In the evening, the officer was sitting brooding over his recent crime, when the sergeant rushed into the room,-his face pale as death, and his hair standing on end. He laid a letter upon the table; it was directed in a scarcely legible hand, and was sealed with black wax, the impression appearing as if made by a human thumb. The letter contained the following words :

"Patrick O'Darcy, died the 1st of October, 1798.
Captain O'Gunnell, dies the 1st of October, 1799.
Twelve Months!"

Here followed a signature totally illegible, and apparently not written in Christian characters.

"Who brought this letter?" said the officer.

"Patrick O'Darcy himself, your honour," said the sergeant with great emphasis.

"Patrick O'Darcy is dead, you fool," was the reply.

"Myself saw him shot and his body sunk into the lake," said the sergeant ; "but if it was the last word I had to speak, I swear it was himself brought the letter."

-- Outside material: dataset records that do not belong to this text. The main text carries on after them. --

-- pv_equiv track=rewrite | github.com/Dyronix/py-asm-debugger | core/cheatsheet.py | _att_suffix_for_operands
-- ===== SOURCE A (Python) =====
-- from typing import Callable, Dict, Iterable, List, Optional
--
-- def _att_suffix_for_operands(operands: List[str]) -> str:
--     size_map = {"8": "b", "16": "w", "32": "l"}
--     sizes = []
--     for op in operands:
--         for bits in ("32", "16", "8"):
--             if op.endswith(bits):
--                 sizes.append(bits)
--                 break
--     if not sizes:
--         return ""
--     preferred = sizes[0]
--     for bits in sizes:
--         if bits == "32":
--             preferred = "32"
--             break
--         if bits == "16" and preferred != "32":
--             preferred = "16"
--     return size_map.get(preferred, "")
-- ===== SOURCE B (Python) =====
-- def _att_suffix_for_operands(operands):
--     # Priority short-circuit: the result only depends on which suffixes occur at all.
--     # Suffix matches "32"/"16"/"8" are mutually exclusive, so the widest matching
--     # suffix anywhere decides the letter; no per-operand size list is built.
--     if any(op.endswith("32") for op in operands):
--         return "l"
--     if any(op.endswith("16") for op in operands):
--         return "w"
--     if any(op.endswith("8") for op in operands):
--         return "b"
--     return ""
-- ===== Notes on version B (the rewrite author's own statement) =====
-- stated objective: simpler
-- what changed: Drops A's per-operand sizes list and the upgrade/break selection loop entirely: B does staged any(endswith) passes in priority order 32>16>8 and returns the letter at the first hit, correct because the three suffix tests are mutually exclusive per operand.
import Mathlib
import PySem

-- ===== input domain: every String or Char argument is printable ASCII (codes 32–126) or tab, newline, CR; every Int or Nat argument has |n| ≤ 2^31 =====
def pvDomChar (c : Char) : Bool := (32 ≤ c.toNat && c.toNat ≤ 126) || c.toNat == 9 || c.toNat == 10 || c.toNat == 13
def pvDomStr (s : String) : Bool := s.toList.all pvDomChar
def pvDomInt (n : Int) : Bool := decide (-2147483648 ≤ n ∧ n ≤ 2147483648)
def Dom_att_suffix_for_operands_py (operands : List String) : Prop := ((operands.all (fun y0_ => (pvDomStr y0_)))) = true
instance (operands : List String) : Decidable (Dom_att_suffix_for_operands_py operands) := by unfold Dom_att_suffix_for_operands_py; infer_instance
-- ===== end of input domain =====

-- B drops A's sizes list and selection loop: staged any(endswith) passes in priority
-- order 32>16>8, returning the letter at the first hit (objective: simpler).

-- ===== PORT A =====
-- inner 'for bits in ("32","16","8"): if op.endswith(bits): sizes.append(bits); break'
def attA_sizesStep (sizes : List String) (op : String) : List String :=
  if PySem.Str.endswith op "32" then sizes ++ ["32"]
  else if PySem.Str.endswith op "16" then sizes ++ ["16"]
  else if PySem.Str.endswith op "8" then sizes ++ ["8"]
  else sizes

-- 'preferred = sizes[0]; for bits in sizes: …' with the break on "32"
def attA_preferred : List String → String → String
  | [], p => p
  | b :: rest, p =>
    if b = "32" then "32"
    else attA_preferred rest (if b = "16" ∧ p ≠ "32" then "16" else p)

def att_suffix_for_operands_py (operands : List String) : String :=
  let size_map : PySem.Dict String String := PySem.Dict.ofList [("8", "b"), ("16", "w"), ("32", "l")]
  let sizes := operands.foldl attA_sizesStep []
  match sizes with
  | [] => ""
  | s0 :: _ => (PySem.Dict.get? size_map (attA_preferred sizes s0)).getD ""

-- ===== PORT B =====
def att_suffix_for_operands_py_alt (operands : List String) : String :=
  if operands.any (fun op => PySem.Str.endswith op "32") then "l"
  else if operands.any (fun op => PySem.Str.endswith op "16") then "w"
  else if operands.any (fun op => PySem.Str.endswith op "8") then "b"
  else ""

-- ===== PRECONDITION & SPEC =====
def Spec_att_suffix_for_operands_py (operands : List String) (out : String) : Prop := out = att_suffix_for_operands_py_alt operands
instance (operands : List String) (out : String) : Decidable (Spec_att_suffix_for_operands_py operands out) := by unfold Spec_att_suffix_for_operands_py; infer_instance

-- ===== CLAIM (what is proved, stated in full; the proofs are below) =====
def Claim_equal_att_suffix_for_operands_py : Prop := ∀ (operands : List String), Dom_att_suffix_for_operands_py operands → Spec_att_suffix_for_operands_py operands (att_suffix_for_operands_py operands)

-- ===== LEMMAS AND PROOFS =====

-- proof-side view of A's inner loop: the size appended for one operand, if any
def attMatch (op : String) : Option String :=
  if PySem.Str.endswith op "32" then some "32"
  else if PySem.Str.endswith op "16" then some "16"
  else if PySem.Str.endswith op "8" then some "8"
  else none

-- A's fold builds exactly the filterMap of attMatch
theorem attA_sizes_eq (operands : List String) (acc : List String) :
    operands.foldl attA_sizesStep acc = acc ++ operands.filterMap attMatch := by
  induction operands generalizing acc with
  | nil => simp
  | cons op rest ih =>
    simp only [List.foldl_cons, List.filterMap_cons, ih]
    unfold attA_sizesStep attMatch
    split_ifs <;> simp

theorem sizes_mem {operands : List String} {b : String}
    (h : b ∈ operands.filterMap attMatch) : b = "32" ∨ b = "16" ∨ b = "8" := by
  rcases List.mem_filterMap.mp h with ⟨op, _, hop⟩
  unfold attMatch at hop
  split_ifs at hop
  · exact Or.inl (Option.some_injective _ hop).symm
  · exact Or.inr (Or.inl (Option.some_injective _ hop).symm)
  · exact Or.inr (Or.inr (Option.some_injective _ hop).symm)

theorem mem32_iff (operands : List String) :
    "32" ∈ operands.filterMap attMatch ↔
      operands.any (fun op => PySem.Str.endswith op "32") = true := by
  simp only [List.mem_filterMap, List.any_eq_true]
  constructor
  · rintro ⟨op, hm, hop⟩
    unfold attMatch at hop
    split_ifs at hop with h1 h2 h3
    · exact ⟨op, hm, h1⟩
    · exact absurd (Option.some_injective _ hop) (by decide)
    · exact absurd (Option.some_injective _ hop) (by decide)
  · rintro ⟨op, hm, hop⟩
    exact ⟨op, hm, by unfold attMatch; rw [if_pos hop]⟩

-- when no operand ends with "32", "16" membership is plain any(endswith "16")
theorem mem16_iff (operands : List String)
    (h32 : operands.any (fun op => PySem.Str.endswith op "32") = false) :
    "16" ∈ operands.filterMap attMatch ↔
      operands.any (fun op => PySem.Str.endswith op "16") = true := by
  rw [List.any_eq_false] at h32
  simp only [List.mem_filterMap, List.any_eq_true]
  constructor
  · rintro ⟨op, hm, hop⟩
    unfold attMatch at hop
    split_ifs at hop with h1 h2 h3
    · exact absurd (Option.some_injective _ hop) (by decide)
    · exact ⟨op, hm, h2⟩
    · exact absurd (Option.some_injective _ hop) (by decide)
  · rintro ⟨op, hm, hop⟩
    exact ⟨op, hm, by unfold attMatch; rw [if_neg (h32 op hm), if_pos hop]⟩

theorem sizes_nonempty_iff (operands : List String) :
    operands.filterMap attMatch ≠ [] ↔
      (operands.any (fun op => PySem.Str.endswith op "32") = true ∨
       operands.any (fun op => PySem.Str.endswith op "16") = true ∨
       operands.any (fun op => PySem.Str.endswith op "8") = true) := by
  rw [← List.isEmpty_eq_false_iff, List.isEmpty_eq_false_iff_exists_mem]
  simp only [List.mem_filterMap, List.any_eq_true]
  constructor
  · rintro ⟨b, op, hm, hop⟩
    unfold attMatch at hop
    split_ifs at hop with h1 h2 h3
    · exact Or.inl ⟨op, hm, h1⟩
    · exact Or.inr (Or.inl ⟨op, hm, h2⟩)
    · exact Or.inr (Or.inr ⟨op, hm, h3⟩)
  · rintro (⟨op, hm, h⟩ | ⟨op, hm, h⟩ | ⟨op, hm, h⟩)
    · exact ⟨"32", op, hm, by unfold attMatch; rw [if_pos h]⟩
    · by_cases h1 : PySem.Str.endswith op "32" = true
      · exact ⟨"32", op, hm, by unfold attMatch; rw [if_pos h1]⟩
      · exact ⟨"16", op, hm, by unfold attMatch; rw [if_neg h1, if_pos h]⟩
    · by_cases h1 : PySem.Str.endswith op "32" = true
      · exact ⟨"32", op, hm, by unfold attMatch; rw [if_pos h1]⟩
      · by_cases h2 : PySem.Str.endswith op "16" = true
        · exact ⟨"16", op, hm, by unfold attMatch; rw [if_neg h1, if_pos h2]⟩
        · exact ⟨"8", op, hm, by unfold attMatch; rw [if_neg h1, if_neg h2, if_pos h]⟩

-- the upgrade/break loop computes the best size present (for a start value ≠ "32")
theorem attA_preferred_eq (sizes : List String) (p : String) (hp : p ≠ "32") :
    attA_preferred sizes p =
      if "32" ∈ sizes then "32" else if "16" ∈ sizes then "16" else p := by
  induction sizes generalizing p with
  | nil => simp [attA_preferred]
  | cons b rest ih =>
    unfold attA_preferred
    by_cases hb32 : b = "32"
    · simp [hb32]
    · have hp' : (if b = "16" ∧ p ≠ "32" then "16" else p) ≠ "32" := by
        split_ifs <;> simp_all
      rw [ih _ hp']
      by_cases hb16 : b = "16" <;>
        by_cases h32 : "32" ∈ rest <;>
          by_cases h16 : "16" ∈ rest <;>
            simp [hb32, hb16, h32, h16, hp, eq_comm]

-- ===== VERDICT (by name: the statement is the Claim_ definition above) =====
theorem att_suffix_for_operands_py_spec : Claim_equal_att_suffix_for_operands_py := by
  intro operands _
  show att_suffix_for_operands_py operands = att_suffix_for_operands_py_alt operands
  unfold att_suffix_for_operands_py att_suffix_for_operands_py_alt
  rw [attA_sizes_eq]
  simp only [List.nil_append]
  cases hs : operands.filterMap attMatch with
  | nil =>
    have h32 : operands.any (fun op => PySem.Str.endswith op "32") = false :=
      Bool.eq_false_iff.mpr fun h => (sizes_nonempty_iff operands).mpr (Or.inl h) hs
    have h16 : operands.any (fun op => PySem.Str.endswith op "16") = false :=
      Bool.eq_false_iff.mpr fun h => (sizes_nonempty_iff operands).mpr (Or.inr (Or.inl h)) hs
    have h8 : operands.any (fun op => PySem.Str.endswith op "8") = false :=
      Bool.eq_false_iff.mpr fun h => (sizes_nonempty_iff operands).mpr (Or.inr (Or.inr h)) hs
    rw [h32, h16, h8]
    rfl
  | cons s0 rest =>
    have hs0 : s0 = "32" ∨ s0 = "16" ∨ s0 = "8" :=
      sizes_mem (hs ▸ (List.mem_cons_self : s0 ∈ s0 :: rest))
    change ((PySem.Dict.ofList [("8", "b"), ("16", "w"), ("32", "l")]).get?
        (attA_preferred (s0 :: rest) s0)).getD "" = _
    by_cases h32 : operands.any (fun op => PySem.Str.endswith op "32") = true
    · have hm32 : "32" ∈ s0 :: rest := by rw [← hs]; exact (mem32_iff operands).mpr h32
      have hpref : attA_preferred (s0 :: rest) s0 = "32" := by
        by_cases h0 : s0 = "32"
        · unfold attA_preferred; rw [if_pos h0]
        · rw [attA_preferred_eq _ _ h0, if_pos hm32]
      rw [hpref, h32]
      rfl
    · have h32' : operands.any (fun op => PySem.Str.endswith op "32") = false :=
        Bool.eq_false_iff.mpr h32
      have hm32 : "32" ∉ s0 :: rest := by
        rw [← hs, mem32_iff]; exact fun h => h32 h
      have h0 : s0 ≠ "32" := fun h => hm32 (h ▸ List.mem_cons_self)
      by_cases h16 : operands.any (fun op => PySem.Str.endswith op "16") = true
      · have hm16 : "16" ∈ s0 :: rest := by
          rw [← hs]; exact (mem16_iff operands h32').mpr h16
        have hpref : attA_preferred (s0 :: rest) s0 = "16" := by
          rw [attA_preferred_eq _ _ h0, if_neg hm32, if_pos hm16]
        rw [hpref, h32', h16]
        rfl
      · have h16' : operands.any (fun op => PySem.Str.endswith op "16") = false :=
          Bool.eq_false_iff.mpr h16
        have hm16 : "16" ∉ s0 :: rest := by
          rw [← hs, mem16_iff operands h32']; exact fun h => h16 h
        have h8 : s0 = "8" := by
          rcases hs0 with h | h | h
          · exact absurd (h ▸ (List.mem_cons_self : s0 ∈ s0 :: rest)) hm32
          · exact absurd (h ▸ (List.mem_cons_self : s0 ∈ s0 :: rest)) hm16
          · exact h
        have h8any : operands.any (fun op => PySem.Str.endswith op "8") = true := by
          rcases (sizes_nonempty_iff operands).mp (by rw [hs]; exact List.cons_ne_nil _ _) with h | h | h
          · exact absurd h h32
          · exact absurd h h16
          · exact h
        have hpref : attA_preferred (s0 :: rest) s0 = "8" := by
          rw [attA_preferred_eq _ _ h0, if_neg hm32, if_neg hm16, h8]
        rw [hpref, h32', h16', h8any]
        rfl
-- pv_equiv track=rewrite | github.com/lukasz-marek/za2017 | lab1/graham_scan.py | find_new_origin
-- ===== SOURCE A (Python) =====
-- def find_new_origin(coordinate_tuples_list):
--     # origin - min y, min x (bottom left)
--     new_origin = None
--     for x, y in coordinate_tuples_list:
--         if not new_origin:
--             new_origin = (x, y)
--         else:
--             origin_x, origin_y = new_origin
--             if y < origin_y or (y == origin_y and origin_x > x):
--                 new_origin = (x, y)
--     return new_origin
-- ===== SOURCE B (Python) =====
-- def find_new_origin(coordinate_tuples_list):
--     # sort by (y, x) and take the head instead of scanning for the minimum
--     if not coordinate_tuples_list:
--         return None
--     x, y = sorted(coordinate_tuples_list, key=lambda p: (p[1], p[0]))[0]
--     return (x, y)
-- ===== Notes on version B (the rewrite author's own statement) =====
-- stated objective: alternative
-- what changed: B sorts the list by the key (y, x) and returns its first element instead of A's running-minimum scan with an Option accumulator.
import Mathlib
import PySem

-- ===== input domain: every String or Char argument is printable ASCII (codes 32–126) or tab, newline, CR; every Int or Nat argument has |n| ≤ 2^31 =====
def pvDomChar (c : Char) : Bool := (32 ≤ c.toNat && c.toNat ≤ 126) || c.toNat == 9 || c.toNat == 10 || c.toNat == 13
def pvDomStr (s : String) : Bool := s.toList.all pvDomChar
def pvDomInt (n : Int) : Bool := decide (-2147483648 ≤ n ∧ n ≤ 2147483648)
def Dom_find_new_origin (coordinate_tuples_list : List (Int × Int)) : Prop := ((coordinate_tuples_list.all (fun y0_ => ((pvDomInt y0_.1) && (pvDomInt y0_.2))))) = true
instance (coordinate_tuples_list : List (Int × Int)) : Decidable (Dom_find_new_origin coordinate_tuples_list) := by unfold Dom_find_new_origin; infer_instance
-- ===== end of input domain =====

-- B replaces A's running-minimum scan by sort-by-(y,x)-then-take-head (alternative algorithm, not faster).

-- ===== PORT A =====
-- A: loop over the points keeping the current best in an Option accumulator
-- (a non-empty tuple is truthy in Python, so 'not new_origin' is exactly 'is None').
def find_new_origin (coordinate_tuples_list : List (Int × Int)) : Option (Int × Int) :=
  coordinate_tuples_list.foldl
    (fun new_origin p =>
      match new_origin with
      | none => some (p.1, p.2)
      | some (origin_x, origin_y) =>
          if p.2 < origin_y ∨ (p.2 = origin_y ∧ origin_x > p.1) then some (p.1, p.2)
          else some (origin_x, origin_y))
    none

-- ===== PORT B =====
-- B: guard the empty list, sort by key (p.2, p.1), unpack the head and rebuild the pair.
-- The '[]' branch of the inner match is Python's sorted(..)[0] IndexError; it is
-- unreachable because the list was checked non-empty.
def find_new_origin_alt (coordinate_tuples_list : List (Int × Int)) : Option (Int × Int) :=
  match coordinate_tuples_list with
  | [] => none
  | _ :: _ =>
      match PySem.List.sorted2 coordinate_tuples_list (fun p => p.2) (fun p => p.1) with
      | [] => none
      | (x, y) :: _ => some (x, y)

-- ===== PRECONDITION & SPEC =====
def Spec_find_new_origin (coordinate_tuples_list : List (Int × Int)) (out : Option (Int × Int)) : Prop := out = find_new_origin_alt coordinate_tuples_list
instance (coordinate_tuples_list : List (Int × Int)) (out : Option (Int × Int)) : Decidable (Spec_find_new_origin coordinate_tuples_list out) := by unfold Spec_find_new_origin; infer_instance

-- ===== CLAIM (what is proved, stated in full; the proofs are below) =====
def Claim_equal_find_new_origin : Prop := ∀ (coordinate_tuples_list : List (Int × Int)), Dom_find_new_origin coordinate_tuples_list → Spec_find_new_origin coordinate_tuples_list (find_new_origin coordinate_tuples_list)

-- ===== LEMMAS AND PROOFS =====

-- the (y, x)-lexicographic order the function minimises
def pvLe (a b : Int × Int) : Prop := a.2 < b.2 ∨ (a.2 = b.2 ∧ a.1 ≤ b.1)

theorem pvLe_trans {a b c : Int × Int} (h1 : pvLe a b) (h2 : pvLe b c) : pvLe a c := by
  unfold pvLe at *; omega

theorem pvLe_antisymm {a b : Int × Int} (h1 : pvLe a b) (h2 : pvLe b a) : a = b := by
  unfold pvLe at *
  have : a.1 = b.1 ∧ a.2 = b.2 := by omega
  exact Prod.ext this.1 this.2

-- the comparator sorted2 uses, on this key
def pvBefore (a b : Int × Int) : Bool :=
  decide (a.2 < b.2) || !decide (b.2 < a.2) && decide (a.1 < b.1)

theorem pvLe_of_before {a b : Int × Int} (h : pvBefore a b = true) : pvLe a b := by
  unfold pvBefore at h; unfold pvLe
  simp only [Bool.or_eq_true, Bool.and_eq_true, Bool.not_eq_true', decide_eq_true_eq,
    decide_eq_false_iff_not] at h
  omega

theorem pvLe_of_not_before {a b : Int × Int} (h : pvBefore a b = false) : pvLe b a := by
  unfold pvBefore at h; unfold pvLe
  simp only [Bool.or_eq_false_iff, Bool.and_eq_false_iff, Bool.not_eq_false',
    decide_eq_true_eq, decide_eq_false_iff_not] at h
  omega

-- head-of-accumulator invariant for the insertion sort
def pvHeadMin (l : List (Int × Int)) : Prop :=
  ∀ m t, l = m :: t → ∀ y ∈ l, pvLe m y

theorem pvHeadMin_nil : pvHeadMin [] := by intro m t h; cases h

theorem pvHeadMin_insertBy (x : Int × Int) (acc : List (Int × Int)) (h : pvHeadMin acc) :
    pvHeadMin (PySem.List.insertBy pvBefore x acc) := by
  cases acc with
  | nil =>
      intro m t hm y hy
      simp only [PySem.List.insertBy] at hm hy
      cases hm
      simp only [List.mem_singleton] at hy
      subst hy; exact Or.inr ⟨rfl, le_refl _⟩
  | cons a as =>
      intro m t hm y hy
      have hha : ∀ y ∈ a :: as, pvLe a y := h a as rfl
      simp only [PySem.List.insertBy] at hm hy
      by_cases hb : pvBefore x a = true
      · simp only [hb, if_true] at hm hy
        cases hm
        rcases List.mem_cons.mp hy with h1 | h2
        · subst h1; exact Or.inr ⟨rfl, le_refl _⟩
        · exact pvLe_trans (pvLe_of_before hb) (hha y h2)
      · simp only [hb] at hm hy
        have hxa : pvLe a x := pvLe_of_not_before (by simpa using hb)
        cases hm
        rcases List.mem_cons.mp hy with h1 | h2
        · subst h1; exact Or.inr ⟨rfl, le_refl _⟩
        · rcases (PySem.List.mem_insertBy pvBefore x y as).mp h2 with h3 | h4
          · subst h3; exact hxa
          · exact hha y (List.mem_cons_of_mem a h4)

theorem pvHeadMin_foldl (xs : List (Int × Int)) (acc : List (Int × Int)) (h : pvHeadMin acc) :
    pvHeadMin (xs.foldl (fun acc x => PySem.List.insertBy pvBefore x acc) acc) := by
  induction xs generalizing acc with
  | nil => exact h
  | cons x xs ih => exact ih _ (pvHeadMin_insertBy x acc h)

-- the head of sorted2 (key (y,x)) is pvLe-minimal over the input
theorem pv_sorted2_head_min (xs : List (Int × Int)) (m : Int × Int) (t : List (Int × Int))
    (hs : PySem.List.sorted2 xs (fun p => p.2) (fun p => p.1) = m :: t) :
    m ∈ xs ∧ ∀ y ∈ xs, pvLe m y := by
  have hperm := PySem.List.sorted2_perm xs (fun p => p.2) (fun p => p.1) false
  have hmin : pvHeadMin (PySem.List.sorted2 xs (fun p => p.2) (fun p => p.1)) := by
    show pvHeadMin (xs.foldl (fun acc x => PySem.List.insertBy pvBefore x acc) [])
    exact pvHeadMin_foldl xs [] pvHeadMin_nil
  constructor
  · exact hperm.mem_iff.mp (by rw [hs]; exact List.mem_cons_self)
  · intro y hy
    exact hmin m t hs y (by rw [← hs] at *; exact hperm.mem_iff.mpr hy)

-- A's accumulator step
def pvStep (new_origin : Option (Int × Int)) (p : Int × Int) : Option (Int × Int) :=
  match new_origin with
  | none => some (p.1, p.2)
  | some (origin_x, origin_y) =>
      if p.2 < origin_y ∨ (p.2 = origin_y ∧ origin_x > p.1) then some (p.1, p.2)
      else some (origin_x, origin_y)

-- A's fold from a seeded accumulator returns a pvLe-minimum of seed and tail
theorem pv_foldA_min (xs : List (Int × Int)) (m : Int × Int) :
    ∃ m', xs.foldl pvStep (some m) = some m' ∧ (m' = m ∨ m' ∈ xs) ∧ pvLe m' m ∧
      ∀ y ∈ xs, pvLe m' y := by
  induction xs generalizing m with
  | nil => exact ⟨m, rfl, Or.inl rfl, Or.inr ⟨rfl, le_refl _⟩, by simp⟩
  | cons x xs ih =>
      by_cases hc : x.2 < m.2 ∨ (x.2 = m.2 ∧ m.1 > x.1)
      · obtain ⟨m', h1, h2, h3, h4⟩ := ih x
        refine ⟨m', ?_, ?_, ?_, ?_⟩
        · simpa [List.foldl_cons, pvStep, hc] using h1
        · rcases h2 with h | h
          · exact Or.inr (h ▸ List.mem_cons_self)
          · exact Or.inr (List.mem_cons_of_mem x h)
        · have hxm : pvLe x m := by unfold pvLe; omega
          exact pvLe_trans h3 hxm
        · intro y hy
          rcases List.mem_cons.mp hy with h | h
          · subst h; exact h3
          · exact h4 y h
      · obtain ⟨m', h1, h2, h3, h4⟩ := ih m
        refine ⟨m', ?_, ?_, h3, ?_⟩
        · simpa [List.foldl_cons, pvStep, hc] using h1
        · rcases h2 with h | h
          · exact Or.inl h
          · exact Or.inr (List.mem_cons_of_mem x h)
        · intro y hy
          rcases List.mem_cons.mp hy with h | h
          · exact pvLe_trans h3 (by rw [h]; unfold pvLe; omega)
          · exact h4 y h

theorem pv_find_eq_fold (xs : List (Int × Int)) :
    find_new_origin xs = xs.foldl pvStep none := by
  unfold find_new_origin
  apply PySem.List.foldl_congr_mem
  intro acc a _
  cases acc with
  | none => rfl
  | some q => rfl

-- ===== VERDICT (by name: the statement is the Claim_ definition above) =====
theorem find_new_origin_spec : Claim_equal_find_new_origin := by
  intro xs _
  unfold Spec_find_new_origin
  cases hx : xs with
  | nil => rfl
  | cons a as =>
      subst hx
      unfold find_new_origin_alt
      cases hs : PySem.List.sorted2 (a :: as) (fun p => p.2) (fun p => p.1) with
      | nil =>
          exact absurd ((PySem.List.sorted2_perm (a :: as) _ _ false).symm.mem_iff.mp
            List.mem_cons_self) (by rw [hs]; simp)
      | cons m t =>
          obtain ⟨hmem, hmin⟩ := pv_sorted2_head_min (a :: as) m t hs
          rw [pv_find_eq_fold]
          simp only [List.foldl_cons]
          have hnone : pvStep none a = some (a.1, a.2) := rfl
          rw [hnone]
          obtain ⟨m', h1, h2, h3, h4⟩ := pv_foldA_min as (a.1, a.2)
          rw [h1]
          have hm'mem : m' ∈ a :: as := by
            rcases h2 with h | h
            · subst h; exact List.mem_cons_self
            · exact List.mem_cons_of_mem a h
          have hm'min : ∀ y ∈ a :: as, pvLe m' y := by
            intro y hy
            rcases List.mem_cons.mp hy with h | h
            · subst h; exact h3
            · exact h4 y h
          have : m' = m := pvLe_antisymm (hm'min m hmem) (hmin m' hm'mem)
          subst this
          rfl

O'Gunnell tried to calm his superstitious fears by persuading himself that it was merely a trick played off upon him, and after a week or two had passed, he had ceased to think much about it: but on the 1st of November the landlady of his lodgings in Dublin, where he was then residing, brought him up a letter which, she said, had been left

at the door by a tall Irishman in a grey frieze great-coat. The letter was in all respects similar to the one he had received at the Lady's Island, with the exception that the words "eleven months" were substituted for "twelve months." All his superstitious fears now returned; his evil conscience again preyed on his mind. The scene of blood was never absent from his thoughts; and in addition to his other horrors, came the fear of death thus twice mysteriously threatened him. How could any human being have discovered his residence? He had arrived from Wexford only the day before. He had told no one of his intended journey. His servant boy had only had sufficient notice to enable him to pack up his clothes. If the communication was not from man, it was evident that it was not from Heaven, and he shuddered to think of the other place. He lost his spirits, his appetite forsook him: he grew pale and emaciated. He tried to obtain relief by engaging in a variety of pursuits, by seeking society, and joining in convivial parties: but his mortal enemy was within him, and followed him through all his turnings.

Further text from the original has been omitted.